-- YOUR INSTRUCTIONS --
The first line of the entries through the line bearing "-- ===== input": copy these lines exactly and return nothing else.

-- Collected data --
-- pv_equiv track=rewrite | github.com/AbstractEndeavors/contract-Deployer | functions_group.py | is_list_obj_in_str
-- ===== SOURCE A (Python) =====
-- def is_list_obj_in_str(string, list_obj):
--     """
--     Checks if the objects in the list 'list_obj' are in the string. If an object is found and is not in the 'found_list', it is added to 'found_list'.
--     """
--     found_list = []
--     for obj in list_obj:
--         if obj in string and obj not in found_list:
--             # Check if this obj is a substring of any already found items
--             if any(obj in found_obj for found_obj in found_list):
--                 continue
--             # Check if any already found items are substrings of this obj
--             found_list = [
--                 found_obj for found_obj in found_list if found_obj not in obj]
--             found_list.append(obj)
--     return found_list
-- ===== SOURCE B (Python) =====
-- def is_list_obj_in_str(string, list_obj):
--     """Same result as A: two phases — collect present candidates (dedup, first
--     occurrence), then keep only those not strictly contained in another candidate."""
--     candidates = []
--     for obj in list_obj:
--         if obj in string and obj not in candidates:
--             candidates.append(obj)
--     return [obj for obj in candidates
--             if not any(obj != other and obj in other for other in candidates)]
-- ===== Notes on version B (the rewrite author's own statement) =====
-- stated objective: simpler
-- what changed: A maintains found_list incrementally in one pass (skipping dominated items and evicting found substrings of each new item); B decomposes the task into two phases: first collect the present candidates deduplicated in first-occurrence order, then keep exactly the candidates not strictly contained in another candidate.
import Mathlib
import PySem

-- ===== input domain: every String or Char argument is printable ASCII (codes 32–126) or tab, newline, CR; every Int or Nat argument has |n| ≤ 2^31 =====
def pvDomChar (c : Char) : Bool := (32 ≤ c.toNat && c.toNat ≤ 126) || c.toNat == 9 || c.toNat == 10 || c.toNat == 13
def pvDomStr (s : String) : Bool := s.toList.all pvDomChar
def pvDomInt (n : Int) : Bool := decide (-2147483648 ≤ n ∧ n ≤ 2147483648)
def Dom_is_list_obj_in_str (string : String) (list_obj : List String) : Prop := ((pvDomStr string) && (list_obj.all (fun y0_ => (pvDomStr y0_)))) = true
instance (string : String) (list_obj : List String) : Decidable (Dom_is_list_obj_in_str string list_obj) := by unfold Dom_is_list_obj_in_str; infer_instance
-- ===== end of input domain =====

-- B is a simpler two-phase decomposition of A's single incremental pass: collect present
-- candidates first, then filter the maximal ones; same result proved for all inputs (A is total).

-- ===== PORT A =====
-- A's loop body: add obj unless it is a substring of a found item; drop found substrings of obj.
def pvAStep (string : String) (found : List String) (obj : String) : List String :=
  if PySem.Str.isIn obj string && !(found.contains obj) then
    if found.any (fun found_obj => PySem.Str.isIn obj found_obj) then found
    else (found.filter (fun found_obj => !(PySem.Str.isIn found_obj obj))) ++ [obj]
  else found

def is_list_obj_in_str (string : String) (list_obj : List String) : List String :=
  list_obj.foldl (pvAStep string) []

-- ===== PORT B =====
-- B phase 1: candidates present in `string`, deduplicated keeping first occurrence.
def pvBStep (string : String) (candidates : List String) (obj : String) : List String :=
  if PySem.Str.isIn obj string && !(candidates.contains obj) then candidates ++ [obj]
  else candidates

def is_list_obj_in_str_alt (string : String) (list_obj : List String) : List String :=
  let candidates := list_obj.foldl (pvBStep string) []
  candidates.filter (fun obj =>
    !(candidates.any (fun other => obj != other && PySem.Str.isIn obj other)))

-- ===== PRECONDITION & SPEC =====
def Spec_is_list_obj_in_str (string : String) (list_obj : List String) (out : List String) : Prop := out = is_list_obj_in_str_alt string list_obj
instance (string : String) (list_obj : List String) (out : List String) : Decidable (Spec_is_list_obj_in_str string list_obj out) := by unfold Spec_is_list_obj_in_str; infer_instance

-- ===== CLAIM (what is proved, stated in full; the proofs are below) =====
def Claim_equal_is_list_obj_in_str : Prop := ∀ (string : String) (list_obj : List String), Dom_is_list_obj_in_str string list_obj → Spec_is_list_obj_in_str string list_obj (is_list_obj_in_str string list_obj)

-- ===== LEMMAS AND PROOFS =====

-- B's phase-2 filter: the candidates not strictly contained in another candidate.
def pvMax (cs : List String) : List String :=
  cs.filter (fun obj => !(cs.any (fun other => obj != other && PySem.Str.isIn obj other)))

theorem pv_isIn_refl (a : String) : PySem.Chars.isIn a.toList a.toList = true := by
  rw [PySem.Chars.isIn_iff_infix]

theorem pv_isIn_trans {a b c : String} (h1 : PySem.Chars.isIn a.toList b.toList = true)
    (h2 : PySem.Chars.isIn b.toList c.toList = true) :
    PySem.Chars.isIn a.toList c.toList = true := by
  rw [PySem.Chars.isIn_iff_infix] at *; exact List.IsInfix.trans h1 h2

theorem pv_isIn_antisymm {a b : String} (h1 : PySem.Chars.isIn a.toList b.toList = true)
    (h2 : PySem.Chars.isIn b.toList a.toList = true) : a = b := by
  rw [PySem.Chars.isIn_iff_infix] at h1 h2
  exact String.toList_inj.mp (List.IsInfix.eq_of_length h1
    (le_antisymm (List.IsInfix.length_le h1) (List.IsInfix.length_le h2)))

theorem pv_isIn_strict_len {a b : String} (h1 : PySem.Chars.isIn a.toList b.toList = true)
    (hne : a ≠ b) : a.toList.length < b.toList.length := by
  rw [PySem.Chars.isIn_iff_infix] at h1
  rcases lt_or_eq_of_le (List.IsInfix.length_le h1) with h | h
  · exact h
  · exact absurd (String.toList_inj.mp (List.IsInfix.eq_of_length h1 h)) hne

theorem pv_mem_max {cs : List String} {x : String} :
    x ∈ pvMax cs ↔ x ∈ cs ∧ ∀ t ∈ cs, ¬x = t → PySem.Chars.isIn x.toList t.toList = false := by
  simp [pvMax]

-- every element of cs is a substring of some maximal element of cs
theorem pv_below_max_aux : ∀ (fuel : Nat) (cs : List String) (x : String), x ∈ cs →
    (∀ y ∈ cs, y.toList.length < x.toList.length + fuel) →
    ∃ m ∈ pvMax cs, PySem.Chars.isIn x.toList m.toList = true := by
  intro fuel
  induction fuel with
  | zero => intro cs x hx hb; exact absurd (hb x hx) (by omega)
  | succ n ih =>
    intro cs x hx hb
    by_cases hmax : ∀ t ∈ cs, ¬x = t → PySem.Chars.isIn x.toList t.toList = false
    · exact ⟨x, pv_mem_max.mpr ⟨hx, hmax⟩, pv_isIn_refl x⟩
    · push_neg at hmax
      obtain ⟨t, ht, hne, hsub⟩ := hmax
      have hsub : PySem.Chars.isIn x.toList t.toList = true := eq_true_of_ne_false hsub
      have hlt := pv_isIn_strict_len hsub hne
      obtain ⟨m, hm, hsm⟩ := ih cs t ht (fun y hy => by have := hb y hy; omega)
      exact ⟨m, hm, pv_isIn_trans hsub hsm⟩

theorem pv_below_max {cs : List String} {x : String} (hx : x ∈ cs) :
    ∃ m ∈ pvMax cs, PySem.Chars.isIn x.toList m.toList = true := by
  refine pv_below_max_aux ((cs.map (fun y => y.toList.length)).sum + 1) cs x hx ?_
  intro y hy
  have : y.toList.length ≤ (cs.map (fun y => y.toList.length)).sum :=
    List.le_sum_of_mem (List.mem_map_of_mem hy)
  omega

-- appending a dominated new element does not change the maximal set
theorem pv_dom_ext (cs : List String) (obj f : String) (hf : f ∈ pvMax cs)
    (hsubf : PySem.Chars.isIn obj.toList f.toList = true) (hmem : obj ∉ cs) :
    pvMax (cs ++ [obj]) = pvMax cs := by
  have hfcs : f ∈ cs := (pv_mem_max.mp hf).1
  have hne : obj ≠ f := fun h => hmem (h ▸ hfcs)
  unfold pvMax
  rw [List.filter_append]
  have h1 : List.filter
      (fun o => !((cs ++ [obj]).any fun t => o != t && PySem.Str.isIn o t)) [obj] = [] := by
    rw [List.filter_eq_nil_iff]
    intro a ha
    rw [List.mem_singleton] at ha
    subst ha
    simp only [Bool.not_eq_eq_eq_not, Bool.not_true, List.any_eq_false, Bool.and_eq_true,
      bne_iff_ne, ne_eq, not_and, Bool.not_eq_true, PySem.Str.isIn_eq]
    intro h
    exact absurd (h f (List.mem_append_left _ hfcs) hne) (by simp [hsubf])
  rw [h1, List.append_nil]
  apply List.filter_congr
  intro c hc
  rw [Bool.eq_iff_iff]
  simp only [Bool.not_eq_eq_eq_not, Bool.not_true, List.any_eq_false, Bool.and_eq_true,
    bne_iff_ne, ne_eq, not_and, Bool.not_eq_true, PySem.Str.isIn_eq]
  constructor
  · intro h t ht; exact h t (List.mem_append_left _ ht)
  · intro h t ht hct
    rcases List.mem_append.mp ht with ht | ht
    · exact h t ht hct
    · rw [List.mem_singleton] at ht
      subst ht
      by_contra hco
      have hco : PySem.Chars.isIn c.toList t.toList = true := eq_true_of_ne_false hco
      have hcf : PySem.Chars.isIn c.toList f.toList = true := pv_isIn_trans hco hsubf
      have hcnef : ¬c = f := by
        intro h'; subst h'
        exact hne (pv_isIn_antisymm hsubf hco)
      exact absurd (h f hfcs hcnef) (by simp [hcf])

-- appending a new maximal element removes its substrings and appends it
theorem pv_max_ext (cs : List String) (obj : String) (hmem : obj ∉ cs)
    (hnosub : ∀ t ∈ cs, PySem.Chars.isIn obj.toList t.toList = false) :
    pvMax (cs ++ [obj]) =
      List.filter (fun f => !PySem.Chars.isIn f.toList obj.toList) (pvMax cs) ++ [obj] := by
  unfold pvMax
  rw [List.filter_append]
  have h1 : List.filter
      (fun o => !((cs ++ [obj]).any fun t => o != t && PySem.Str.isIn o t)) [obj] = [obj] := by
    rw [List.filter_eq_self]
    intro a ha
    rw [List.mem_singleton] at ha
    subst ha
    simp only [Bool.not_eq_eq_eq_not, Bool.not_true, List.any_eq_false, Bool.and_eq_true,
      bne_iff_ne, ne_eq, not_and, Bool.not_eq_true, PySem.Str.isIn_eq]
    intro t ht hne
    rcases List.mem_append.mp ht with ht | ht
    · simp [hnosub t ht]
    · rw [List.mem_singleton] at ht; exact absurd ht.symm hne
  rw [h1, List.filter_filter]
  congr 1
  apply List.filter_congr
  intro c hc
  have hne : ¬c = obj := fun h => hmem (h ▸ hc)
  rw [Bool.eq_iff_iff]
  simp only [Bool.not_eq_eq_eq_not, Bool.not_true, List.any_eq_false, Bool.and_eq_true,
    bne_iff_ne, ne_eq, not_and, Bool.not_eq_true, PySem.Str.isIn_eq]
  constructor
  · intro h
    refine ⟨?_, fun t ht hct => h t (List.mem_append_left _ ht) hct⟩
    simpa [hne] using h obj (List.mem_append_right _ (List.mem_singleton_self _)) hne
  · rintro ⟨hco, h⟩ t ht hct
    rcases List.mem_append.mp ht with ht | ht
    · exact h t ht hct
    · rw [List.mem_singleton] at ht; subst ht; exact hco

-- the main step lemma: A's loop step on the maximal set = maximality after B's step
theorem pv_step_eq (string obj : String) (cs : List String) :
    pvAStep string (pvMax cs) obj = pvMax (pvBStep string cs obj) := by
  by_cases hin : PySem.Chars.isIn obj.toList string.toList = true
  · by_cases hmem : obj ∈ cs
    · have hb : pvBStep string cs obj = cs := by simp [pvBStep, hmem]
      rw [hb]
      by_cases hm : obj ∈ pvMax cs
      · simp [pvAStep, hm]
      · have hnm : ¬∀ t ∈ cs, ¬obj = t → PySem.Chars.isIn obj.toList t.toList = false :=
          fun h => hm (pv_mem_max.mpr ⟨hmem, h⟩)
        push_neg at hnm
        obtain ⟨t, ht, hne, hsub⟩ := hnm
        have hsub : PySem.Chars.isIn obj.toList t.toList = true := eq_true_of_ne_false hsub
        obtain ⟨m, hmm, hsm⟩ := pv_below_max ht
        have hex : ∃ x ∈ pvMax cs, PySem.Chars.isIn obj.toList x.toList = true :=
          ⟨m, hmm, pv_isIn_trans hsub hsm⟩
        simp [pvAStep, hin, hm, hex]
    · have hb : pvBStep string cs obj = cs ++ [obj] := by simp [pvBStep, hin, hmem]
      rw [hb]
      have hm : obj ∉ pvMax cs := fun h => hmem (pv_mem_max.mp h).1
      by_cases hex : ∃ x ∈ pvMax cs, PySem.Chars.isIn obj.toList x.toList = true
      · obtain ⟨f, hf, hsubf⟩ := hex
        have hA : pvAStep string (pvMax cs) obj = pvMax cs := by
          simp [pvAStep, hin, hm]
          intro h
          exact absurd (h f hf) (by simp [hsubf])
        rw [hA, pv_dom_ext cs obj f hf hsubf hmem]
      · have hnosub : ∀ t ∈ cs, PySem.Chars.isIn obj.toList t.toList = false := by
          intro t ht
          by_contra h
          have h : PySem.Chars.isIn obj.toList t.toList = true := eq_true_of_ne_false h
          obtain ⟨m, hmm, hsm⟩ := pv_below_max ht
          exact hex ⟨m, hmm, pv_isIn_trans h hsm⟩
        have hA : pvAStep string (pvMax cs) obj =
            List.filter (fun f => !PySem.Chars.isIn f.toList obj.toList) (pvMax cs) ++ [obj] := by
          simp [pvAStep, hin, hm, hex]
        rw [hA, pv_max_ext cs obj hmem hnosub]
  · simp [pvAStep, pvBStep, hin]

-- loop invariant: A's fold is the maximal set of B's candidate fold
theorem pv_invariant (string : String) (p : List String) :
    p.foldl (pvAStep string) [] = pvMax (p.foldl (pvBStep string) []) := by
  induction p using List.reverseRecOn with
  | nil => rfl
  | append_singleton p x ih =>
    rw [List.foldl_append, List.foldl_append]
    simp only [List.foldl_cons, List.foldl_nil]
    rw [ih, pv_step_eq]

-- ===== VERDICT (by name: the statement is the Claim_ definition above) =====
theorem is_list_obj_in_str_spec : Claim_equal_is_list_obj_in_str := by
  intro string list_obj _
  unfold Spec_is_list_obj_in_str is_list_obj_in_str is_list_obj_in_str_alt
  exact pv_invariant string list_obj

-- SOLUTION --
-- pv_equiv track=rewrite | github.com/AbstractEndeavors/contract-Deployer | functions_group.py | is_list_obj_in_str
-- ===== SOURCE A (Python) =====
-- def is_list_obj_in_str(string, list_obj):
--     """
--     Checks if the objects in the list 'list_obj' are in the string. If an object is found and is not in the 'found_list', it is added to 'found_list'.
--     """
--     found_list = []
--     for obj in list_obj:
--         if obj in string and obj not in found_list:
--             # Check if this obj is a substring of any already found items
--             if any(obj in found_obj for found_obj in found_list):
--                 continue
--             # Check if any already found items are substrings of this obj
--             found_list = [
--                 found_obj for found_obj in found_list if found_obj not in obj]
--             found_list.append(obj)
--     return found_list
-- ===== SOURCE B (Python) =====
-- def is_list_obj_in_str(string, list_obj):
--     """Same result as A: two phases — collect present candidates (dedup, first
--     occurrence), then keep only those not strictly contained in another candidate."""
--     candidates = []
--     for obj in list_obj:
--         if obj in string and obj not in candidates:
--             candidates.append(obj)
--     return [obj for obj in candidates
--             if not any(obj != other and obj in other for other in candidates)]
-- ===== Notes on version B (the rewrite author's own statement) =====
-- stated objective: simpler
-- what changed: A maintains found_list incrementally in one pass (skipping dominated items and evicting found substrings of each new item); B decomposes the task into two phases: first collect the present candidates deduplicated in first-occurrence order, then keep exactly the candidates not strictly contained in another candidate.
import Mathlib
import PySem

-- ===== input domain: every String or Char argument is printable ASCII (codes 32–126) or tab, newline, CR; every Int or Nat argument has |n| ≤ 2^31 =====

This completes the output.